Mi padre aprende la verdad bíblica
Judge (“juez”) es el nombre poco común que le pusieron a mi papá al nacer. Cuando su padre lo vio por primera vez, dijo: “Este niño es tan serio como un juez”, y así lo llamaron. En 1917, a la edad de 16 años, mi papá obtuvo los tratados Where Are the Dead? (¿Dónde están los muertos?) y What Is the Soul? (Qué es el alma?), editados por la Sociedad Watch Tower Bible and Tract. Hacía dos años que su padre había fallecido, y en los tratados halló las respuestas que buscaba tocante a la condición de los muertos. Poco después empezó a asistir a las reuniones de los Estudiantes de la Biblia, como se llamaba a los testigos de Jehová en aquel tiempo.
Mi padre empezó a participar inmediatamente en las actividades de la congregación. Después de clase solía ir en bicicleta a un territorio que había obtenido para predicar, y allí distribuía tratados. Se entregó por completo a predicar la esperanza del Reino, y el 24 de marzo de 1918 simbolizó su dedicación a Jehová mediante el bautismo.
Al año siguiente, cuando mi madre se fue a vivir a San Antonio, mi padre enseguida se enamoró de lo que describió como “la sonrisa más dulce y los ojos más azules” que había visto en su vida. Pronto manifestaron el deseo de casarse, pero les costó trabajo convencer a los padres de mamá. A pesar de todo, la boda se celebró el 15 de abril de 1921. El objetivo de ambos era el ministerio de tiempo completo.
El principio de su ministerio
Mientras mis padres estaban ocupados preparando el viaje a la asamblea de Cedar Point (Ohio) en 1922, descubrieron que mamá estaba embarazada. Poco después de que yo nací, mi padre, que solo contaba con 22 años fue nombrado director de servicio de la congregación. Aquella designación quería decir que organizaría todo lo relacionado con el servicio del campo. En cuestión de semanas mi madre ya me llevaba al ministerio de puerta en puerta. La verdad es que a mis abuelos también les gustaba llevarme con ellos en el ministerio.

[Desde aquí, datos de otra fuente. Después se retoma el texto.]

-- pv_equiv track=rewrite | github.com/tarunspandit/Imersa | BridgeEmulator/lights/protocols/lifx.py | _reorient_tile_colors
-- ===== SOURCE A (Python) =====
-- from typing import Dict, List, Tuple, Optional, Any
--
-- def _reorient_tile_colors(colors: List[Tuple[int, int, int, int]],
--                          width: int, height: int, orientation: str) -> List[Tuple[int, int, int, int]]:
--     """Reorient color array based on tile orientation"""
--     if orientation == "RightSideUp":
--         # No change needed
--         return colors
--
--     # Convert to 2D array for easier manipulation
--     grid = []
--     for y in range(height):
--         row = []
--         for x in range(width):
--             row.append(colors[y * width + x])
--         grid.append(row)
--
--     # Apply rotation based on orientation
--     if orientation == "UpsideDown":
--         # Rotate 180 degrees
--         grid = [row[::-1] for row in grid[::-1]]
--     elif orientation == "RotatedLeft":
--         # Rotate 90 degrees counter-clockwise
--         grid = [[grid[y][x] for y in range(height)] for x in range(width-1, -1, -1)]
--     elif orientation == "RotatedRight":
--         # Rotate 90 degrees clockwise
--         grid = [[grid[y][x] for y in range(height-1, -1, -1)] for x in range(width)]
--     elif orientation == "FaceUp":
--         # Mirror horizontally
--         grid = [row[::-1] for row in grid]
--     elif orientation == "FaceDown":
--         # Mirror vertically
--         grid = grid[::-1]
--
--     # Flatten back to list
--     reoriented = []
--     for row in grid:
--         reoriented.extend(row)
--
--     return reoriented
-- ===== SOURCE B (Python) =====
-- def _reorient_tile_colors(colors, width, height, orientation):
--     """Reorient color array based on tile orientation (flat index arithmetic, no 2D grid)."""
--     if orientation == "RightSideUp":
--         return colors
--     w = width if width > 0 else 0
--     h = height if height > 0 else 0
--     n = w * h
--     if orientation == "UpsideDown":
--         src = lambda k: n - 1 - k
--     elif orientation == "FaceUp":
--         src = lambda k: (k // w) * w + (w - 1 - k % w)
--     elif orientation == "FaceDown":
--         src = lambda k: (h - 1 - k // w) * w + k % w
--     elif orientation == "RotatedRight":
--         src = lambda k: (h - 1 - k % h) * w + k // h
--     elif orientation == "RotatedLeft":
--         src = lambda k: (k % h) * w + (w - 1 - k // h)
--     else:
--         src = lambda k: k
--     return [colors[src(k)] for k in range(n)]
-- ===== Notes on version B (the rewrite author's own statement) =====
-- stated objective: simpler
-- what changed: B replaces A's build-2D-grid / rotate-grid / flatten pipeline with a single flat map: each output position k is filled directly from colors via a per-orientation source-index formula (div/mod arithmetic), never materialising the intermediate list-of-lists.
import Mathlib
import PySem
-- pv_equiv track=rewrite | github.com/MrSkl1f/CG | 1lab/firstlab.py | findSuitableCircles
-- ===== SOURCE A (Python) =====
-- def findSuitableCircles(tmp, resultArr):
--     countOfCircles = len(tmp[0])
--     for i in range(countOfCircles):
--         for j in range(i + 1, countOfCircles):
--             if tmp[0][i] + tmp[2][i] == tmp[0][j] - tmp[2][j] and tmp[1][i] != tmp[1][j]:
--                 resultArr.append([[tmp[0][i], tmp[1][i], tmp[2][i]], [tmp[0][j], tmp[1][j], tmp[2][j]]])
--             if tmp[0][i] - tmp[2][i] == tmp[0][j] + tmp[2][j] and tmp[1][i] != tmp[1][j]:
--                 resultArr.append([[tmp[0][j], tmp[1][j], tmp[2][j]], [tmp[0][i], tmp[1][i], tmp[2][i]]])
--     return resultArr
-- ===== SOURCE B (Python) =====
-- def findSuitableCircles(tmp, resultArr):
--     # Hash-join on tangency keys instead of the all-pairs scan.
--     # Mutates resultArr in place (appends), like the original.
--     n = len(tmp[0])
--     if n < 2:
--         return resultArr
--     xs, ys, rs = tmp[0], tmp[1], tmp[2]
--     right = {}  # x - r -> indices, increasing
--     for j in range(n):
--         right.setdefault(xs[j] - rs[j], []).append(j)
--     left = {}   # x + r -> indices, increasing
--     for j in range(n):
--         left.setdefault(xs[j] + rs[j], []).append(j)
--     for i in range(n):
--         l1 = [j for j in right.get(xs[i] + rs[i], []) if j > i]
--         l2 = [j for j in left.get(xs[i] - rs[i], []) if j > i]
--         a = b = 0
--         while a < len(l1) or b < len(l2):
--             if b >= len(l2) or (a < len(l1) and l1[a] <= l2[b]):
--                 j = l1[a]; a += 1
--                 if ys[i] != ys[j]:
--                     resultArr.append([[xs[i], ys[i], rs[i]], [xs[j], ys[j], rs[j]]])
--             else:
--                 j = l2[b]; b += 1
--                 if ys[i] != ys[j]:
--                     resultArr.append([[xs[j], ys[j], rs[j]], [xs[i], ys[i], rs[i]]])
--     return resultArr
-- ===== Notes on version B (the rewrite author's own statement) =====
-- stated objective: faster
-- what changed: Replaces the all-pairs double loop with a hash join: indices are bucketed once by x-r and x+r, and each circle only merges the two looked-up buckets of larger indices in index order.
import Mathlib
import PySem

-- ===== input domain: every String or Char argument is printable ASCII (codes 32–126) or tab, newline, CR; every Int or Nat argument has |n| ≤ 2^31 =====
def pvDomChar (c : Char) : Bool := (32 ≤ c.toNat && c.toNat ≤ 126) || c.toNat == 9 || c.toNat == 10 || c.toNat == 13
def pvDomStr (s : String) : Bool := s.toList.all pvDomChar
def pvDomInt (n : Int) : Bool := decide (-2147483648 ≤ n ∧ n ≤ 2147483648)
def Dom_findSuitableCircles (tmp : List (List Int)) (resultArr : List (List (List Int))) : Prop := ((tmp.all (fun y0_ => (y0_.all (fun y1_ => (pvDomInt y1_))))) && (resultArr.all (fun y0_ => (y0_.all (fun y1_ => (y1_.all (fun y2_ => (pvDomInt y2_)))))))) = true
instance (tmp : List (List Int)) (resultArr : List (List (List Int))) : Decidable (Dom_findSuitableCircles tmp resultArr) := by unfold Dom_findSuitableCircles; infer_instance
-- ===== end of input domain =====

-- B replaces A's all-pairs scan by a hash join: buckets of indices keyed by x-r and x+r,
-- looked up per circle and merged in index order.  resultArr is extended (mutated) in
-- both Pythons; the theorems are about the returned value.

-- shared tiny accessors (both Pythons index tmp[0]/tmp[1]/tmp[2] the same way; in range under Pre_)
def pvX (tmp : List (List Int)) (k : Nat) : Int := (tmp.getD 0 []).getD k 0
def pvY (tmp : List (List Int)) (k : Nat) : Int := (tmp.getD 1 []).getD k 0
def pvR (tmp : List (List Int)) (k : Nat) : Int := (tmp.getD 2 []).getD k 0
def pvC (tmp : List (List Int)) (k : Nat) : List Int := [pvX tmp k, pvY tmp k, pvR tmp k]

-- ===== PORT A =====
def findSuitableCircles (tmp : List (List Int)) (resultArr : List (List (List Int))) : List (List (List Int)) :=
  let n := (tmp.getD 0 []).length
  (List.range n).foldl (fun acc i =>
    (List.range' (i + 1) (n - (i + 1))).foldl (fun acc2 j =>
      let acc3 := if pvX tmp i + pvR tmp i = pvX tmp j - pvR tmp j ∧ pvY tmp i ≠ pvY tmp j
                  then acc2 ++ [[pvC tmp i, pvC tmp j]] else acc2
      if pvX tmp i - pvR tmp i = pvX tmp j + pvR tmp j ∧ pvY tmp i ≠ pvY tmp j
      then acc3 ++ [[pvC tmp j, pvC tmp i]] else acc3) acc) resultArr

-- ===== PORT B =====
-- entry emitted for a cond-1 match (i before j) / cond-2 match (j before i); empty if same y
def pvE1 (tmp : List (List Int)) (i j : Nat) : List (List (List Int)) :=
  if pvY tmp i ≠ pvY tmp j then [[pvC tmp i, pvC tmp j]] else []
def pvE2 (tmp : List (List Int)) (i j : Nat) : List (List (List Int)) :=
  if pvY tmp i ≠ pvY tmp j then [[pvC tmp j, pvC tmp i]] else []

-- the while-loop of Source B: merge the two increasing index lists, l1 winning ties
def pvMerge (f g : Nat → List (List (List Int))) : List Nat → List Nat → List (List (List Int))
  | [], [] => []
  | a :: as, [] => f a ++ pvMerge f g as []
  | [], b :: bs => g b ++ pvMerge f g [] bs
  | a :: as, b :: bs =>
      if a ≤ b then f a ++ pvMerge f g as (b :: bs)
      else g b ++ pvMerge f g (a :: as) bs
  termination_by l1 l2 => l1.length + l2.length

-- the bucket-building loop of Source B ('d.setdefault(key(j), []).append(j)')
def pvBuckets (key : Nat → Int) (n : Nat) : PySem.Dict Int (List Nat) :=
  (List.range n).foldl (fun d j => d.insert (key j) (d.getD (key j) [] ++ [j])) PySem.Dict.empty

def findSuitableCircles_alt (tmp : List (List Int)) (resultArr : List (List (List Int))) : List (List (List Int)) :=
  let n := (tmp.getD 0 []).length
  if n < 2 then resultArr
  else
    let right := pvBuckets (fun j => pvX tmp j - pvR tmp j) n
    let left  := pvBuckets (fun j => pvX tmp j + pvR tmp j) n
    (List.range n).foldl (fun acc i =>
      acc ++ pvMerge (pvE1 tmp i) (pvE2 tmp i)
        ((right.getD (pvX tmp i + pvR tmp i) []).filter (fun j => decide (i < j)))
        ((left.getD (pvX tmp i - pvR tmp i) []).filter (fun j => decide (i < j)))) resultArr

-- ===== PRECONDITION & SPEC =====
-- Exactly the inputs on which the Python A returns (no IndexError): tmp nonempty; if there are at
-- least two circles, tmp needs three rows with rows 0 and 2 of full length, and row 1 (the ys) long
-- enough at every index pair whose tangency keys match — only there does A (short-circuit 'and')
-- ever read row 1.
def Pre_findSuitableCircles (tmp : List (List Int)) (_resultArr : List (List (List Int))) : Prop :=
  tmp ≠ [] ∧
  ((tmp.getD 0 []).length ≤ 1 ∨
    (3 ≤ tmp.length ∧ (tmp.getD 0 []).length ≤ (tmp.getD 2 []).length ∧
      ∀ i < (tmp.getD 0 []).length, ∀ j < (tmp.getD 0 []).length, i < j →
        (pvX tmp i + pvR tmp i = pvX tmp j - pvR tmp j ∨
         pvX tmp i - pvR tmp i = pvX tmp j + pvR tmp j) →
        i < (tmp.getD 1 []).length ∧ j < (tmp.getD 1 []).length))
instance (tmp : List (List Int)) (resultArr : List (List (List Int))) : Decidable (Pre_findSuitableCircles tmp resultArr) := by unfold Pre_findSuitableCircles; infer_instance

def pvWitness_findSuitableCircles : List (List Int) × List (List (List Int)) :=
  ([[0, 4], [0, 5], [2, 2]], [])

def Spec_findSuitableCircles (tmp : List (List Int)) (resultArr : List (List (List Int))) (out : List (List (List Int))) : Prop := out = findSuitableCircles_alt tmp resultArr
instance (tmp : List (List Int)) (resultArr : List (List (List Int))) (out : List (List (List Int))) : Decidable (Spec_findSuitableCircles tmp resultArr out) := by unfold Spec_findSuitableCircles; infer_instance

-- ===== CLAIM (what is proved, stated in full; the proofs are below) =====
def Claim_equal_findSuitableCircles : Prop := ∀ (tmp : List (List Int)) (resultArr : List (List (List Int))), Dom_findSuitableCircles tmp resultArr → Pre_findSuitableCircles tmp resultArr → Spec_findSuitableCircles tmp resultArr (findSuitableCircles tmp resultArr)

-- ===== LEMMAS AND PROOFS =====

-- per-pair contribution of A's inner loop body
def pvSeg (tmp : List (List Int)) (i j : Nat) : List (List (List Int)) :=
  (if pvX tmp i + pvR tmp i = pvX tmp j - pvR tmp j ∧ pvY tmp i ≠ pvY tmp j
   then [[pvC tmp i, pvC tmp j]] else []) ++
  (if pvX tmp i - pvR tmp i = pvX tmp j + pvR tmp j ∧ pvY tmp i ≠ pvY tmp j
   then [[pvC tmp j, pvC tmp i]] else [])

theorem pvBuckets_getD (key : Nat → Int) (n : Nat) (k : Int) :
    (pvBuckets key n).getD k [] = (List.range n).filter (fun j => decide (key j = k)) := by
  have h : ∀ (l : List Nat) (d : PySem.Dict Int (List Nat)),
      (l.foldl (fun d j => d.insert (key j) (d.getD (key j) [] ++ [j])) d).getD k [] =
        d.getD k [] ++ l.filter (fun j => decide (key j = k)) := by
    intro l
    induction l with
    | nil => intro d; simp
    | cons j l ih =>
      intro d
      simp only [List.foldl_cons, ih, List.filter_cons]
      rw [PySem.Dict.getD_insert]
      by_cases hk : key j = k
      · simp [hk]
      · have : ¬ (k = key j) := fun h' => hk h'.symm
        simp [hk, this]
  simpa using h (List.range n) PySem.Dict.empty

theorem pvMerge_cons_left (f g : Nat → List (List (List Int))) (u : Nat) (F G : List Nat)
    (h : ∀ b ∈ G, u ≤ b) : pvMerge f g (u :: F) G = f u ++ pvMerge f g F G := by
  cases G with
  | nil => simp [pvMerge]
  | cons b bs => simp [pvMerge, h b (by simp)]

theorem pvMerge_cons_right (f g : Nat → List (List (List Int))) (u : Nat) (F G : List Nat)
    (h : ∀ a ∈ F, u < a) : pvMerge f g F (u :: G) = g u ++ pvMerge f g F G := by
  cases F with
  | nil => simp [pvMerge]
  | cons a as =>
    have : ¬ a ≤ u := by have := h a (by simp); omega
    simp [pvMerge, this]

theorem pvMerge_filter (f g : Nat → List (List (List Int))) (us : List Nat)
    (hus : us.Pairwise (· < ·)) (p q : Nat → Bool) :
    pvMerge f g (us.filter p) (us.filter q) =
      us.flatMap (fun j => (if p j then f j else []) ++ (if q j then g j else [])) := by
  induction us with
  | nil => simp [pvMerge]
  | cons u rest ih =>
    have hlt : ∀ a ∈ rest, u < a := (List.pairwise_cons.mp hus).1
    have hrest := (List.pairwise_cons.mp hus).2
    have hF : ∀ a ∈ rest.filter p, u < a := fun a ha => hlt a (List.mem_of_mem_filter ha)
    have hG : ∀ b ∈ rest.filter q, u ≤ b := fun b hb => le_of_lt (hlt b (List.mem_of_mem_filter hb))
    simp only [List.filter_cons, List.flatMap_cons]
    by_cases hp : p u <;> by_cases hq : q u <;> simp only [hp, hq, if_pos, if_neg, Bool.false_eq_true,
      not_false_iff]
    · rw [pvMerge_cons_left f g u _ _ (fun b hb => by
        rcases List.mem_cons.mp hb with h | h
        · omega
        · exact hG b h)]
      rw [pvMerge_cons_right f g u _ _ hF, ih hrest]
      simp
    · rw [pvMerge_cons_left f g u _ _ hG, ih hrest]; simp
    · rw [pvMerge_cons_right f g u _ _ hF, ih hrest]; simp
    · rw [ih hrest]; simp

theorem pvRange_filter_lt (n i : Nat) :
    (List.range n).filter (fun j => decide (i < j)) = List.range' (i + 1) (n - (i + 1)) := by
  induction n with
  | zero => simp
  | succ n ih =>
    rw [List.range_succ, List.filter_append, ih]
    by_cases h : i < n
    · have h1 : n - (i + 1) + 1 = n + 1 - (i + 1) := by omega
      have h2 : i + 1 + (n - (i + 1)) = n := by omega
      simp only [List.filter_cons, List.filter_nil, h, decide_true, ite_true]
      rw [← h1, List.range'_concat]
      simp [h2]
    · have h1 : n + 1 - (i + 1) = n - (i + 1) := by omega
      simp [h, h1]

theorem pvInner_eq (tmp : List (List Int)) (i : Nat) (us : List Nat)
    (acc : List (List (List Int))) :
    us.foldl (fun acc2 j =>
      let acc3 := if pvX tmp i + pvR tmp i = pvX tmp j - pvR tmp j ∧ pvY tmp i ≠ pvY tmp j
                  then acc2 ++ [[pvC tmp i, pvC tmp j]] else acc2
      if pvX tmp i - pvR tmp i = pvX tmp j + pvR tmp j ∧ pvY tmp i ≠ pvY tmp j
      then acc3 ++ [[pvC tmp j, pvC tmp i]] else acc3) acc
    = acc ++ us.flatMap (pvSeg tmp i) := by
  have : (fun (acc2 : List (List (List Int))) (j : Nat) =>
      let acc3 := if pvX tmp i + pvR tmp i = pvX tmp j - pvR tmp j ∧ pvY tmp i ≠ pvY tmp j
                  then acc2 ++ [[pvC tmp i, pvC tmp j]] else acc2
      if pvX tmp i - pvR tmp i = pvX tmp j + pvR tmp j ∧ pvY tmp i ≠ pvY tmp j
      then acc3 ++ [[pvC tmp j, pvC tmp i]] else acc3)
      = fun acc2 j => acc2 ++ pvSeg tmp i j := by
    funext acc2 j
    simp only [pvSeg]
    split_ifs <;> simp
  rw [this, PySem.List.foldl_append_eq_flatMap]

theorem pvMergeTerm_eq (tmp : List (List Int)) (n i : Nat) :
    pvMerge (pvE1 tmp i) (pvE2 tmp i)
      (((pvBuckets (fun j => pvX tmp j - pvR tmp j) n).getD (pvX tmp i + pvR tmp i) []).filter
        (fun j => decide (i < j)))
      (((pvBuckets (fun j => pvX tmp j + pvR tmp j) n).getD (pvX tmp i - pvR tmp i) []).filter
        (fun j => decide (i < j)))
    = (List.range' (i + 1) (n - (i + 1))).flatMap (pvSeg tmp i) := by
  rw [pvBuckets_getD, pvBuckets_getD, List.filter_filter, List.filter_filter]
  have hc : ∀ (P : Nat → Bool), (List.range n).filter (fun j => decide (i < j) && P j)
      = (List.range' (i + 1) (n - (i + 1))).filter P := by
    intro P
    have : (fun j => decide (i < j) && P j) = (fun j => P j && decide (i < j)) := by
      funext j; exact Bool.and_comm _ _
    rw [this, ← List.filter_filter, pvRange_filter_lt]
  rw [hc, hc]
  rw [pvMerge_filter _ _ _ (List.pairwise_lt_range' 1) _ _]
  apply List.flatMap_congr
  intro j _
  simp only [pvSeg, pvE1, pvE2]
  by_cases h1 : pvX tmp j - pvR tmp j = pvX tmp i + pvR tmp i <;>
    by_cases h2 : pvX tmp j + pvR tmp j = pvX tmp i - pvR tmp i <;>
    by_cases hy : pvY tmp i ≠ pvY tmp j <;>
    simp [h1, h2, hy, eq_comm] <;> omega

theorem pv_eq (tmp : List (List Int)) (resultArr : List (List (List Int))) :
    findSuitableCircles tmp resultArr = findSuitableCircles_alt tmp resultArr := by
  unfold findSuitableCircles findSuitableCircles_alt
  set n := (tmp.getD 0 []).length with hn
  have hA : (List.range n).foldl (fun acc i =>
      (List.range' (i + 1) (n - (i + 1))).foldl (fun acc2 j =>
        let acc3 := if pvX tmp i + pvR tmp i = pvX tmp j - pvR tmp j ∧ pvY tmp i ≠ pvY tmp j
                    then acc2 ++ [[pvC tmp i, pvC tmp j]] else acc2
        if pvX tmp i - pvR tmp i = pvX tmp j + pvR tmp j ∧ pvY tmp i ≠ pvY tmp j
        then acc3 ++ [[pvC tmp j, pvC tmp i]] else acc3) acc) resultArr
      = resultArr ++ (List.range n).flatMap
          (fun i => (List.range' (i + 1) (n - (i + 1))).flatMap (pvSeg tmp i)) := by
    have hfun : (fun (acc : List (List (List Int))) (i : Nat) =>
        (List.range' (i + 1) (n - (i + 1))).foldl (fun acc2 j =>
          let acc3 := if pvX tmp i + pvR tmp i = pvX tmp j - pvR tmp j ∧ pvY tmp i ≠ pvY tmp j
                      then acc2 ++ [[pvC tmp i, pvC tmp j]] else acc2
          if pvX tmp i - pvR tmp i = pvX tmp j + pvR tmp j ∧ pvY tmp i ≠ pvY tmp j
          then acc3 ++ [[pvC tmp j, pvC tmp i]] else acc3) acc)
        = fun acc i => acc ++ (List.range' (i + 1) (n - (i + 1))).flatMap (pvSeg tmp i) := by
      funext acc i; exact pvInner_eq tmp i _ acc
    rw [hfun, PySem.List.foldl_append_eq_flatMap]
  rw [hA]
  by_cases hsmall : n < 2
  · rw [if_pos hsmall]
    interval_cases n <;> simp
  · rw [if_neg hsmall]
    dsimp only
    have hB : (fun (acc : List (List (List Int))) (i : Nat) =>
        acc ++ pvMerge (pvE1 tmp i) (pvE2 tmp i)
          (((pvBuckets (fun j => pvX tmp j - pvR tmp j) n).getD (pvX tmp i + pvR tmp i) []).filter
            (fun j => decide (i < j)))
          (((pvBuckets (fun j => pvX tmp j + pvR tmp j) n).getD (pvX tmp i - pvR tmp i) []).filter
            (fun j => decide (i < j))))
        = fun acc i => acc ++ (List.range' (i + 1) (n - (i + 1))).flatMap (pvSeg tmp i) := by
      funext acc i; rw [pvMergeTerm_eq]
    rw [hB, PySem.List.foldl_append_eq_flatMap]

-- ===== VERDICT (by name: the statement is the Claim_ definition above) =====
theorem findSuitableCircles_spec : Claim_equal_findSuitableCircles := by
  intro tmp resultArr _ _
  unfold Spec_findSuitableCircles
  exact pv_eq tmp resultArr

Cuando apenas tenía 2 años, mis padres fijaron su residencia en Dallas (Texas), y tres años después iniciaron el ministerio de tiempo completo como precursores. De noche dormían en un catre al lado de la carretera, y a mí me ponían en el asiento trasero del auto. Por supuesto, aquello me parecía divertido, pero pronto se hizo evidente que todavía no estaban listos para la vida de precursores. Así que mi padre emprendió un negocio. Andando el tiempo, construyó un pequeño remolque con miras a reanudar el precursorado.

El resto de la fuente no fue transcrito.